Within the records below is a range that opens at the line with "-- stated objective: simpler" and closes at the line with "-- B replaces". Return that range word for word, both ends included, and only that range.

Saved entries

■ ■ ■

-- pv_equiv track=rewrite | github.com/Siecje/htmd | tests/utils.py | _insert_after_section
-- ===== SOURCE A (Python) =====
-- def _insert_after_section(
--     lines: list[str],
--     section: str,
--     new_line: str,
-- ) -> list[str]:
--     out: list[str] = []
--     inserted = False
--     curr: str | None = None
--     for line in lines:
--         stripped = line.strip()
--         if stripped.startswith('[') and stripped.endswith(']'):
--             curr = stripped[1:-1].strip()
--             out.append(line)
--             if curr == section and not inserted:
--                 out.append(
--                     new_line if new_line.endswith('\n') else new_line + '\n',
--                 )
--                 inserted = True
--             continue
--         out.append(line)
--     return out
-- ===== SOURCE B (Python) =====
-- def _insert_after_section(
--     lines: list[str],
--     section: str,
--     new_line: str,
-- ) -> list[str]:
--     idx = None
--     for i, line in enumerate(lines):
--         s = line.strip()
--         if s.startswith('[') and s.endswith(']') and s[1:-1].strip() == section:
--             idx = i
--             break
--     if idx is None:
--         return list(lines)
--     formatted = new_line if new_line.endswith('\n') else new_line + '\n'
--     return lines[:idx + 1] + [formatted] + lines[idx + 1:]
-- ===== Notes on version B (the rewrite author's own statement) =====
-- stated objective: simpler
-- what changed: Replaces A's accumulate-in-a-loop construction (output list built line by line with an inserted flag and a dead curr variable) by a locate-then-splice decomposition: find the index of the first matching section header, then return lines[:i+1] + [formatted] + lines[i+1:], or a copy if no header matches.
import Mathlib
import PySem

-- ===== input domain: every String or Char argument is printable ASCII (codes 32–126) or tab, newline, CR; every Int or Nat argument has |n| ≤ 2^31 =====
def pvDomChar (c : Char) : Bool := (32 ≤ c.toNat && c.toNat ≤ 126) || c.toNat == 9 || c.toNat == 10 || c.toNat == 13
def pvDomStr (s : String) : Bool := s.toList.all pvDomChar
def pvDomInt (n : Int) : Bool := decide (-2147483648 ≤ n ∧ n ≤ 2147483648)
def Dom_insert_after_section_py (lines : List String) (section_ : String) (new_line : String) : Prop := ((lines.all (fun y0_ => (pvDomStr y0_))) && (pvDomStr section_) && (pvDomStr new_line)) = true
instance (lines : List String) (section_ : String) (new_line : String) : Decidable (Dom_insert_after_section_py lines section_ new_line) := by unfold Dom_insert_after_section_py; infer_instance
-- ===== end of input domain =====

-- B replaces A's accumulate-in-a-loop construction (out list + inserted flag) by a locate-then-splice
-- decomposition: find the index of the first matching section header, then splice the formatted line in.

-- ===== PORT A =====
-- the `for line in lines` loop of A, threading the `inserted` flag; `out` becomes the returned list
def insertAfterGoA (section_ new_line : String) : List String → Bool → List String
  | [], _ => []
  | line :: rest, inserted =>
    let stripped := PySem.Str.strip line
    if PySem.Str.startswith stripped "[" && PySem.Str.endswith stripped "]" then
      let curr := PySem.Str.strip (PySem.Str.slice stripped (some 1) (some (-1)))
      if curr == section_ && !inserted then
        line :: (if PySem.Str.endswith new_line "\n" then new_line else new_line ++ "\n")
             :: insertAfterGoA section_ new_line rest true
      else
        line :: insertAfterGoA section_ new_line rest inserted
    else
      line :: insertAfterGoA section_ new_line rest inserted

def insert_after_section_py (lines : List String) (section_ : String) (new_line : String) : List String :=
  insertAfterGoA section_ new_line lines false

-- ===== PORT B =====
-- Source B's loop-body predicate: stripped line is '[...]' and the inner text strips to section_
def pvHeaderMatch (section_ : String) (line : String) : Bool :=
  let s := PySem.Str.strip line
  PySem.Str.startswith s "[" && PySem.Str.endswith s "]" &&
    (PySem.Str.strip (PySem.Str.slice s (some 1) (some (-1))) == section_)

-- Source B's enumerate-and-break scan for the first matching header index
def pvFindHeaderIdx (section_ : String) : List String → Option Nat
  | [] => none
  | line :: rest =>
    if pvHeaderMatch section_ line then some 0
    else (pvFindHeaderIdx section_ rest).map (· + 1)

def insert_after_section_py_alt (lines : List String) (section_ : String) (new_line : String) : List String :=
  match pvFindHeaderIdx section_ lines with
  | none => lines
  | some i =>
    let formatted := if PySem.Str.endswith new_line "\n" then new_line else new_line ++ "\n"
    -- lines[:i+1] / lines[i+1:] with the nonnegative in-range bound i+1 are exactly take/drop
    lines.take (i + 1) ++ [formatted] ++ lines.drop (i + 1)

-- ===== PRECONDITION & SPEC =====
def Spec_insert_after_section_py (lines : List String) (section_ : String) (new_line : String) (out : List String) : Prop := out = insert_after_section_py_alt lines section_ new_line
instance (lines : List String) (section_ : String) (new_line : String) (out : List String) : Decidable (Spec_insert_after_section_py lines section_ new_line out) := by unfold Spec_insert_after_section_py; infer_instance

-- ===== CLAIM (what is proved, stated in full; the proofs are below) =====
def Claim_equal_insert_after_section_py : Prop := ∀ (lines : List String) (section_ : String) (new_line : String), Dom_insert_after_section_py lines section_ new_line → Spec_insert_after_section_py lines section_ new_line (insert_after_section_py lines section_ new_line)

-- ===== LEMMAS AND PROOFS =====

-- once A has inserted, the rest of its loop only copies lines over
theorem insertAfterGoA_true (section_ new_line : String) :
    ∀ rest : List String, insertAfterGoA section_ new_line rest true = rest := by
  intro rest
  induction rest with
  | nil => rfl
  | cons l t ih => simp [insertAfterGoA, ih]

theorem insertAfterGoA_eq_alt (section_ new_line : String) :
    ∀ lines : List String,
      insertAfterGoA section_ new_line lines false =
        insert_after_section_py_alt lines section_ new_line := by
  intro lines
  induction lines with
  | nil => rfl
  | cons l t ih =>
    simp only [insertAfterGoA, insert_after_section_py_alt, pvFindHeaderIdx]
    by_cases h : pvHeaderMatch section_ l = true
    · have hm := h
      simp only [pvHeaderMatch] at hm
      rw [Bool.and_eq_true] at hm
      obtain ⟨hb1, hb2⟩ := hm
      rw [if_pos h, if_pos hb1]
      simp only [hb2, Bool.not_false, Bool.and_true, insertAfterGoA_true,
        List.take_succ_cons, List.take_zero, List.drop_succ_cons, List.drop_zero]
      rfl
    · rw [if_neg h]
      have hm : pvHeaderMatch section_ l = false := by
        revert h; cases pvHeaderMatch section_ l <;> simp
      simp only [pvHeaderMatch] at hm
      have hL :
          (if (PySem.Str.startswith (PySem.Str.strip l) "[" &&
                PySem.Str.endswith (PySem.Str.strip l) "]") = true then
            if (PySem.Str.strip (PySem.Str.slice (PySem.Str.strip l) (some 1) (some (-1))) ==
                  section_ && !false) = true then
              l :: (if PySem.Str.endswith new_line "\n" = true then new_line
                    else new_line ++ "\n") :: insertAfterGoA section_ new_line t true
            else l :: insertAfterGoA section_ new_line t false
          else l :: insertAfterGoA section_ new_line t false) =
            l :: insertAfterGoA section_ new_line t false := by
        by_cases hb1 : (PySem.Str.startswith (PySem.Str.strip l) "[" &&
            PySem.Str.endswith (PySem.Str.strip l) "]") = true
        · rw [hb1] at hm
          rw [Bool.true_and] at hm
          rw [if_pos hb1]
          simp only [hm, Bool.false_and, Bool.false_eq_true, if_false]
        · rw [if_neg hb1]
      rw [hL, ih, insert_after_section_py_alt]
      cases hfi : pvFindHeaderIdx section_ t with
      | none => simp
      | some i => simp [List.take_succ_cons, List.drop_succ_cons]

-- ===== VERDICT (by name: the statement is the Claim_ definition above) =====
theorem insert_after_section_py_spec : Claim_equal_insert_after_section_py := by
  intro lines section_ new_line _
  unfold Spec_insert_after_section_py insert_after_section_py
  exact insertAfterGoA_eq_alt section_ new_line lines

■ ■ ■

Response to the exercise =>
-- stated objective: simpler
-- what changed: Replaces A's accumulate-in-a-loop construction (output list built line by line with an inserted flag and a dead curr variable) by a locate-then-splice decomposition: find the index of the first matching section header, then return lines[:i+1] + [formatted] + lines[i+1:], or a copy if no header matches.
import Mathlib
import PySem

-- ===== input domain: every String or Char argument is printable ASCII (codes 32–126) or tab, newline, CR; every Int or Nat argument has |n| ≤ 2^31 =====
def pvDomChar (c : Char) : Bool := (32 ≤ c.toNat && c.toNat ≤ 126) || c.toNat == 9 || c.toNat == 10 || c.toNat == 13
def pvDomStr (s : String) : Bool := s.toList.all pvDomChar
def pvDomInt (n : Int) : Bool := decide (-2147483648 ≤ n ∧ n ≤ 2147483648)
def Dom_insert_after_section_py (lines : List String) (section_ : String) (new_line : String) : Prop := ((lines.all (fun y0_ => (pvDomStr y0_))) && (pvDomStr section_) && (pvDomStr new_line)) = true
instance (lines : List String) (section_ : String) (new_line : String) : Decidable (Dom_insert_after_section_py lines section_ new_line) := by unfold Dom_insert_after_section_py; infer_instance
-- ===== end of input domain =====

-- B replaces A's accumulate-in-a-loop construction (out list + inserted flag) by a locate-then-splice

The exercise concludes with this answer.